Regulation of Cytokine Secretion in Human CD127(+) LTi-like Innate Lymphoid Cells by Toll-like Receptor 2

Department of Immunology, Genentech, South San Francisco, CA 94080, USA.
Immunity (Impact Factor: 21.56). 11/2010; 33(5):752-64. DOI: 10.1016/j.immuni.2010.10.012
Source: PubMed


Lymphoid tissue inducer cells are members of an emerging family of innate lymphoid cells (ILC). Although these cells were originally reported to produce cytokines such as interleukin-17 (IL-17) and IL-22, we demonstrate here that human CD127(+)RORC(+) and CD56(+)CD127(+) LTi-like ILC also express IL-2, IL-5, and IL-13 after activation with physiologic stimuli such as common γ-chain cytokines, Toll-like receptor (TLR) 2 ligands, or IL-23. Whereas TLR2 signaling induced IL-5, IL-13, and IL-22 expression in a nuclear factor κB (NF-κB)-dependent manner, IL-23 costimulation induced only IL-22 production. CD127(+) LTi-like ILC displayed clonal heterogeneity for IL-13 and IL-5 production, suggesting in vivo polarization.
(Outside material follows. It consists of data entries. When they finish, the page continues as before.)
-- pv_equiv track=rewrite | github.com/farhan03-5/Passward--checker | passward_checker.py | repeated_chars_penalty
-- ===== SOURCE A (Python) =====
-- def repeated_chars_penalty(password):
--                     # detect long runs of same char
--     max_run = 1
--     curr = 1
--     for i in range(1,len(password)):
--         if password[i] == password[i-1]:
--             curr += 1
--             max_run = max(max_run, curr)
--         else:
--             curr = 1
--     if max_run >= 4:
--         return min(10, (max_run - 3)*3)  # up to 10 points penalty
--     return 0
-- ===== SOURCE B (Python) =====
-- def repeated_chars_penalty(password):
--     # run-length decompose the password, then reduce over the run lengths
--     runs = []
--     rest = password
--     while rest:
--         c = rest[0]
--         k = 1
--         while k < len(rest) and rest[k] == c:
--             k += 1
--         runs.append(k)
--         rest = rest[k:]
--     max_run = max(runs, default=1)
--     if max_run >= 4:
--         return min(10, (max_run - 3) * 3)
--     return 0
-- ===== Notes on version B (the rewrite author's own statement) =====
-- stated objective: alternative
-- what changed: B run-length-decomposes the password into a list of run lengths and then reduces with max(runs, default=1), instead of A's single pairwise index scan maintaining curr/max_run.
import Mathlib
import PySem

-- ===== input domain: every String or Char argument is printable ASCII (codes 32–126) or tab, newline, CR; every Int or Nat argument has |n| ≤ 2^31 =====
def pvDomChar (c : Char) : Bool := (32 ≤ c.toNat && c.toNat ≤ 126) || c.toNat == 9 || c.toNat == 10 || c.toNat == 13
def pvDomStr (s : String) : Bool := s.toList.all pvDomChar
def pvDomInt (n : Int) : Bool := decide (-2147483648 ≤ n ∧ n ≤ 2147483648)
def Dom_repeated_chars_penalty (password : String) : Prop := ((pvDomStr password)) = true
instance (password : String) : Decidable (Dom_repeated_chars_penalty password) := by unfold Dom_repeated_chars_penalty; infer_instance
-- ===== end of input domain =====

-- B run-length-decomposes the password and reduces with max(runs, default=1) instead of A's pairwise curr/max_run scan (alternative decomposition, same cost).


-- ===== PORT A =====
-- literal port of A: fold over range(1, len(password)) carrying (max_run, curr);
-- string indexing is done on password.toList (indices 1 ≤ i < len are always in range, so pyGetD is exact)
def repeated_chars_penalty (password : String) : Int :=
  let l := password.toList
  let st := (PySem.List.pyRange 1 (PySem.List.len l)).foldl
    (fun (p : Int × Int) i =>
      if PySem.List.pyGetD l i ' ' = PySem.List.pyGetD l (i - 1) ' ' then
        (max p.1 (p.2 + 1), p.2 + 1)
      else (p.1, 1)) (1, 1)
  if st.1 ≥ 4 then min 10 ((st.1 - 3) * 3) else 0

-- ===== PORT B =====
-- B's inner `while k < len(rest) and rest[k] == c` loop: count the leading run of c, return the count and rest[k:]
def pvCountRun (c : Char) : List Char → Int × List Char
  | [] => (0, [])
  | x :: xs => if x = c then let p := pvCountRun c xs; (p.1 + 1, p.2) else (0, x :: xs)

theorem pvCountRun_snd_len_le (c : Char) (l : List Char) : (pvCountRun c l).2.length ≤ l.length := by
  induction l with
  | nil => simp [pvCountRun]
  | cons x xs ih =>
    by_cases h : x = c
    · simp [pvCountRun, h]; omega
    · simp [pvCountRun, h]

-- B's outer `while rest:` loop building the list of run lengths
def pvRunLens : List Char → List Int
  | [] => []
  | c :: cs =>
    let p := pvCountRun c cs
    (p.1 + 1) :: pvRunLens p.2
termination_by l => l.length
decreasing_by
  have := pvCountRun_snd_len_le c cs
  simpa using Nat.lt_succ_of_le this

def repeated_chars_penalty_alt (password : String) : Int :=
  let runs := pvRunLens password.toList
  let max_run := PySem.List.maxD runs (fun r => r) 1
  if max_run ≥ 4 then min 10 ((max_run - 3) * 3) else 0

-- ===== PRECONDITION & SPEC =====
def Spec_repeated_chars_penalty (password : String) (out : Int) : Prop := out = repeated_chars_penalty_alt password
instance (password : String) (out : Int) : Decidable (Spec_repeated_chars_penalty password out) := by unfold Spec_repeated_chars_penalty; infer_instance

-- ===== CLAIM (what is proved, stated in full; the proofs are below) =====
def Claim_equal_repeated_chars_penalty : Prop := ∀ (password : String), Dom_repeated_chars_penalty password → Spec_repeated_chars_penalty password (repeated_chars_penalty password)

-- ===== LEMMAS AND PROOFS =====

-- A's scan rewritten structurally: previous char, remaining chars, state (max_run, curr)
def pvPairScan (prev : Char) : List Char → Int × Int → Int × Int
  | [], st => st
  | x :: xs, (m, c) =>
    if x = prev then pvPairScan x xs (max m (c + 1), c + 1)
    else pvPairScan x xs (m, 1)

theorem pvCountRun_fst_nonneg (c : Char) (l : List Char) : 0 ≤ (pvCountRun c l).1 := by
  induction l with
  | nil => simp [pvCountRun]
  | cons x xs ih =>
    by_cases h : x = c
    · simp [pvCountRun, h]; omega
    · simp [pvCountRun, h]

theorem pvCountRun_fst_zero (c : Char) (l : List Char) (h : (pvCountRun c l).1 = 0) :
    (pvCountRun c l).2 = l := by
  cases l with
  | nil => simp [pvCountRun]
  | cons x xs =>
    by_cases hx : x = c
    · exfalso
      have := pvCountRun_fst_nonneg c xs
      simp [pvCountRun, hx] at h
      omega
    · simp [pvCountRun, hx]

-- index-based fold over range(1, len) equals the structural pair scan
theorem pvScan_index_eq (cs : List Char) : ∀ (c : Char) (pre : List Char) (st : Int × Int),
    (PySem.List.pyRange ((pre.length : Int) + 1) (PySem.List.len (pre ++ c :: cs))).foldl
      (fun (p : Int × Int) i =>
        if PySem.List.pyGetD (pre ++ c :: cs) i ' ' = PySem.List.pyGetD (pre ++ c :: cs) (i - 1) ' ' then
          (max p.1 (p.2 + 1), p.2 + 1)
        else (p.1, 1)) st
      = pvPairScan c cs st := by
  induction cs with
  | nil =>
    intro c pre st
    have h : PySem.List.pyRange ((pre.length : Int) + 1) (PySem.List.len (pre ++ [c])) = [] := by
      simp [PySem.List.len_eq, PySem.List.pyRange]
    rw [h]
    rfl
  | cons x xs ih =>
    intro c pre st
    obtain ⟨m, cc⟩ := st
    have hlt : (pre.length : Int) + 1 < PySem.List.len (pre ++ c :: x :: xs) := by
      simp [PySem.List.len_eq]
    rw [PySem.List.pyRange_one_cons hlt]
    have hcast : (pre.length : Int) + 1 = ((pre.length + 1 : Nat) : Int) := by push_cast; ring
    have hx1 : PySem.List.pyGetD (pre ++ c :: x :: xs) ((pre.length : Int) + 1) ' ' = x := by
      rw [hcast, PySem.List.pyGetD_natCast]
      simp [List.getD]
    have hx0 : PySem.List.pyGetD (pre ++ c :: x :: xs) ((pre.length : Int) + 1 - 1) ' ' = c := by
      have : (pre.length : Int) + 1 - 1 = ((pre.length : Nat) : Int) := by ring
      rw [this, PySem.List.pyGetD_natCast]
      simp [List.getD]
    have hIH := ih x (pre ++ [c])
    simp only [List.append_assoc, List.cons_append, List.nil_append, List.length_append,
      List.length_cons, List.length_nil] at hIH
    have hstart : ((pre.length + 1 : Nat) : Int) + 1 = (pre.length : Int) + 1 + 1 := by push_cast; ring
    rw [hstart] at hIH
    simp only [List.foldl_cons, hx1, hx0]
    by_cases hxc : x = c
    · simp only [pvPairScan, if_pos hxc]
      exact hIH (max m (cc + 1), cc + 1)
    · simp only [pvPairScan, if_neg hxc]
      exact hIH (m, 1)

-- the index scan started at 1 on a nonempty list (A's actual loop)
theorem pvScan_index_eq0 (c : Char) (cs : List Char) (st : Int × Int) :
    (PySem.List.pyRange 1 (PySem.List.len (c :: cs))).foldl
      (fun (p : Int × Int) i =>
        if PySem.List.pyGetD (c :: cs) i ' ' = PySem.List.pyGetD (c :: cs) (i - 1) ' ' then
          (max p.1 (p.2 + 1), p.2 + 1)
        else (p.1, 1)) st
      = pvPairScan c cs st := by
  simpa using pvScan_index_eq cs c [] st

-- the pair scan's max_run, through the run-length decomposition
theorem pvPairScan_fst (xs : List Char) : ∀ (prev : Char) (m c : Int), 1 ≤ m →
    (pvPairScan prev xs (m, c)).1 =
      (pvRunLens (pvCountRun prev xs).2).foldl (fun a r => max a r)
        (if (pvCountRun prev xs).1 = 0 then m else max m (c + (pvCountRun prev xs).1)) := by
  induction xs with
  | nil => intro prev m c hm; simp [pvPairScan, pvCountRun, pvRunLens]
  | cons x xs ih =>
    intro prev m c hm
    have hk := pvCountRun_fst_nonneg x xs
    by_cases hx : x = prev
    · subst hx
      simp only [pvPairScan, pvCountRun, if_true]
      rw [ih x (max m (c + 1)) (c + 1) (by omega)]
      have hne : ¬ ((pvCountRun x xs).1 + 1 = 0) := by omega
      by_cases h0 : (pvCountRun x xs).1 = 0
      · rw [if_pos h0, if_neg hne, h0]
        congr 1
      · rw [if_neg h0, if_neg hne]
        congr 1
        omega
    · simp only [pvPairScan, pvCountRun, if_neg hx]
      rw [ih x m 1 hm]
      rw [if_pos trivial]
      rw [show pvRunLens (x :: xs) = ((pvCountRun x xs).1 + 1) :: pvRunLens (pvCountRun x xs).2 from by simp [pvRunLens]]
      rw [List.foldl_cons]
      by_cases h0 : (pvCountRun x xs).1 = 0
      · rw [if_pos h0, pvCountRun_fst_zero x xs h0, h0]
        congr 1
        omega
      · rw [if_neg h0]
        congr 1
        omega

-- Python max(r :: rs, default=1) as a fold
theorem pvMax?_cons (rs : List Int) : ∀ (r : Int),
    PySem.List.max? (r :: rs) (fun x => x) = some (rs.foldl (fun a x => max a x) r) := by
  induction rs with
  | nil => intro r; simp [PySem.List.max?]
  | cons y ys ih =>
    intro r
    by_cases h : r < y
    · have e1 : PySem.List.max? (r :: y :: ys) (fun x : Int => x) = PySem.List.max? (y :: ys) (fun x => x) := by
        simp [PySem.List.max?, h]
      rw [e1, ih y, List.foldl_cons, max_eq_right h.le]
    · have e1 : PySem.List.max? (r :: y :: ys) (fun x : Int => x) = PySem.List.max? (r :: ys) (fun x => x) := by
        simp [PySem.List.max?, h]
      rw [e1, ih r, List.foldl_cons, max_eq_left (not_lt.mp h)]

-- Python max(r :: rs, default=1) as a fold
theorem pvMaxD_foldl (r : Int) (rs : List Int) :
    PySem.List.maxD (r :: rs) (fun x => x) 1 = rs.foldl (fun a x => max a x) r := by
  simp only [PySem.List.maxD]
  rw [pvMax?_cons]
  rfl

-- ===== VERDICT (by name: the statement is the Claim_ definition above) =====
theorem repeated_chars_penalty_spec : Claim_equal_repeated_chars_penalty := by
  intro password _
  unfold Spec_repeated_chars_penalty
  cases hl : password.toList with
  | nil =>
    simp only [repeated_chars_penalty, repeated_chars_penalty_alt, hl]
    simp [PySem.List.len_eq, PySem.List.pyRange, pvRunLens, PySem.List.maxD, PySem.List.max?]
  | cons c cs =>
    simp only [repeated_chars_penalty, repeated_chars_penalty_alt, hl]
    rw [pvScan_index_eq0]
    rw [pvPairScan_fst cs c 1 1 (le_refl 1)]
    rw [show pvRunLens (c :: cs) = ((pvCountRun c cs).1 + 1) :: pvRunLens (pvCountRun c cs).2 from by simp [pvRunLens]]
    rw [pvMaxD_foldl]
    have hk := pvCountRun_fst_nonneg c cs
    by_cases h0 : (pvCountRun c cs).1 = 0
    · rw [if_pos h0, h0]
      norm_num
    · rw [if_neg h0]
      have hmx : max 1 (1 + (pvCountRun c cs).1) = (pvCountRun c cs).1 + 1 := by omega
      rw [hmx]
Finally, we identified a role for autocrine IL-2 signaling in mediating the effects of TLR2 stimulation on CD56(+)CD127(+) and CD127(+) LTi-like ILC. These results indicate that human LTi-like ILC can directly sense bacterial components and unravel a previously unrecognized functional heterogeneity among this important population of innate lymphoid cells.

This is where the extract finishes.